• Activity
Begin at the line containing "apply ih _ pr" in the entries below and end at the line containing "have hlen := pvAdj_len graph n"; transcribe that range exactly and nothing outside it.

• Dataset entries
theorem pvRunB_push (graph : List (Int × List Int)) (f : Nat) (c n : Int) (r : List Int)
    (S : List (Int × List Int)) (pr v : List Int) (hc : PySem.Set.contains v n = false) :
    pvRunB graph (f + 1) ((c, n :: r) :: S) pr v =
      pvRunB graph f ((n, pvAdj graph n) :: (c, r) :: S) (pvUpd pr c n) (PySem.Set.add v n) := by
  rw [pvRunB.eq_def]; simp only [hc, Bool.false_eq_true, if_false]

-- B's machine gives the same answer for any two sufficient fuels
theorem pvRunB_stab (graph : List (Int × List Int)) :
    ∀ (N : Nat) (stack : List (Int × List Int)) (pr v : List Int) (f₁ f₂ : Nat),
      pvPb graph stack v * ((graph.flatMap (fun p => p.2)).length + 1)
        + (stack.map (fun f => f.2.length)).sum + stack.length ≤ N →
      pvPb graph stack v ≤ f₁ → pvPb graph stack v ≤ f₂ →
      pvRunB graph f₁ stack pr v = pvRunB graph f₂ stack pr v := by
  intro N
  induction N with
  | zero =>
      intro stack pr v f₁ f₂ hm _ _
      have hs : stack = [] := by
        cases stack with
        | nil => rfl
        | cons a S => exfalso; simp at hm
      subst hs
      rw [pvRunB_nil, pvRunB_nil]
  | succ N ih =>
      intro stack pr v f₁ f₂ hm h1 h2
      match stack with
      | [] => rw [pvRunB_nil, pvRunB_nil]
      | (c, []) :: S =>
          rw [pvRunB_pop, pvRunB_pop]
          have hP := pvPb_pop graph c ([] : List Int) S v
          apply ih S pr v f₁ f₂ _ (le_trans hP h1) (le_trans hP h2)
          have hmul := Nat.mul_le_mul hP
            (le_refl ((graph.flatMap (fun p => p.2)).length + 1))
          simp only [List.map_cons, List.sum_cons, List.length_cons] at hm ⊢
          omega
      | (c, n :: r) :: S =>
          cases hc : PySem.Set.contains v n with
          | true =>
              rw [pvRunB_skip graph f₁ c n r S pr v hc, pvRunB_skip graph f₂ c n r S pr v hc]
              have hP := pvPb_le_tail graph c r (n :: r) S v (fun x hx => List.mem_cons_of_mem n hx)
              apply ih _ pr v f₁ f₂ _ (le_trans hP h1) (le_trans hP h2)
              have hmul := Nat.mul_le_mul hP
                (le_refl ((graph.flatMap (fun p => p.2)).length + 1))
              simp only [List.map_cons, List.sum_cons, List.length_cons] at hm ⊢
              omega
          | false =>
              have hn : n ∉ v := by
                intro h
                rw [(pvContains_iff v n).2 h] at hc
                exact Bool.noConfusion hc
              have hpos := pvPb_pos graph c n r S v hn
              obtain ⟨f₁', rfl⟩ : ∃ m, f₁ = m + 1 := ⟨f₁ - 1, by omega⟩
              obtain ⟨f₂', rfl⟩ : ∃ m, f₂ = m + 1 := ⟨f₂ - 1, by omega⟩
              rw [pvRunB_push graph f₁' c n r S pr v hc, pvRunB_push graph f₂' c n r S pr v hc]
              have hP := pvPb_push_lt graph c n r (pvAdj graph n) S v hn (pvAdj_sub graph n)
              apply ih _ _ _ f₁' f₂' _ (by omega) (by omega)
              have hlen := pvAdj_len graph n
              have hmul := Nat.mul_le_mul
                (show pvPb graph ((n, pvAdj graph n) :: (c, r) :: S) (PySem.Set.add v n) + 1 ≤
                    pvPb graph ((c, n :: r) :: S) v by omega)
                (le_refl ((graph.flatMap (fun p => p.2)).length + 1))
              rw [Nat.succ_mul] at hmul
              simp only [List.map_cons, List.sum_cons, List.length_cons] at hm ⊢
              omega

• Answer to this problem
              apply ih _ pr v f₁ f₂ _ (le_trans hP h1) (le_trans hP h2)
              have hmul := Nat.mul_le_mul hP
                (le_refl ((graph.flatMap (fun p => p.2)).length + 1))
              simp only [List.map_cons, List.sum_cons, List.length_cons] at hm ⊢
              omega
          | false =>
              have hn : n ∉ v := by
                intro h
                rw [(pvContains_iff v n).2 h] at hc
                exact Bool.noConfusion hc
              have hpos := pvPb_pos graph c n r S v hn
              obtain ⟨f₁', rfl⟩ : ∃ m, f₁ = m + 1 := ⟨f₁ - 1, by omega⟩
              obtain ⟨f₂', rfl⟩ : ∃ m, f₂ = m + 1 := ⟨f₂ - 1, by omega⟩
              rw [pvRunB_push graph f₁' c n r S pr v hc, pvRunB_push graph f₂' c n r S pr v hc]
              have hP := pvPb_push_lt graph c n r (pvAdj graph n) S v hn (pvAdj_sub graph n)
              apply ih _ _ _ f₁' f₂' _ (by omega) (by omega)
              have hlen := pvAdj_len graph n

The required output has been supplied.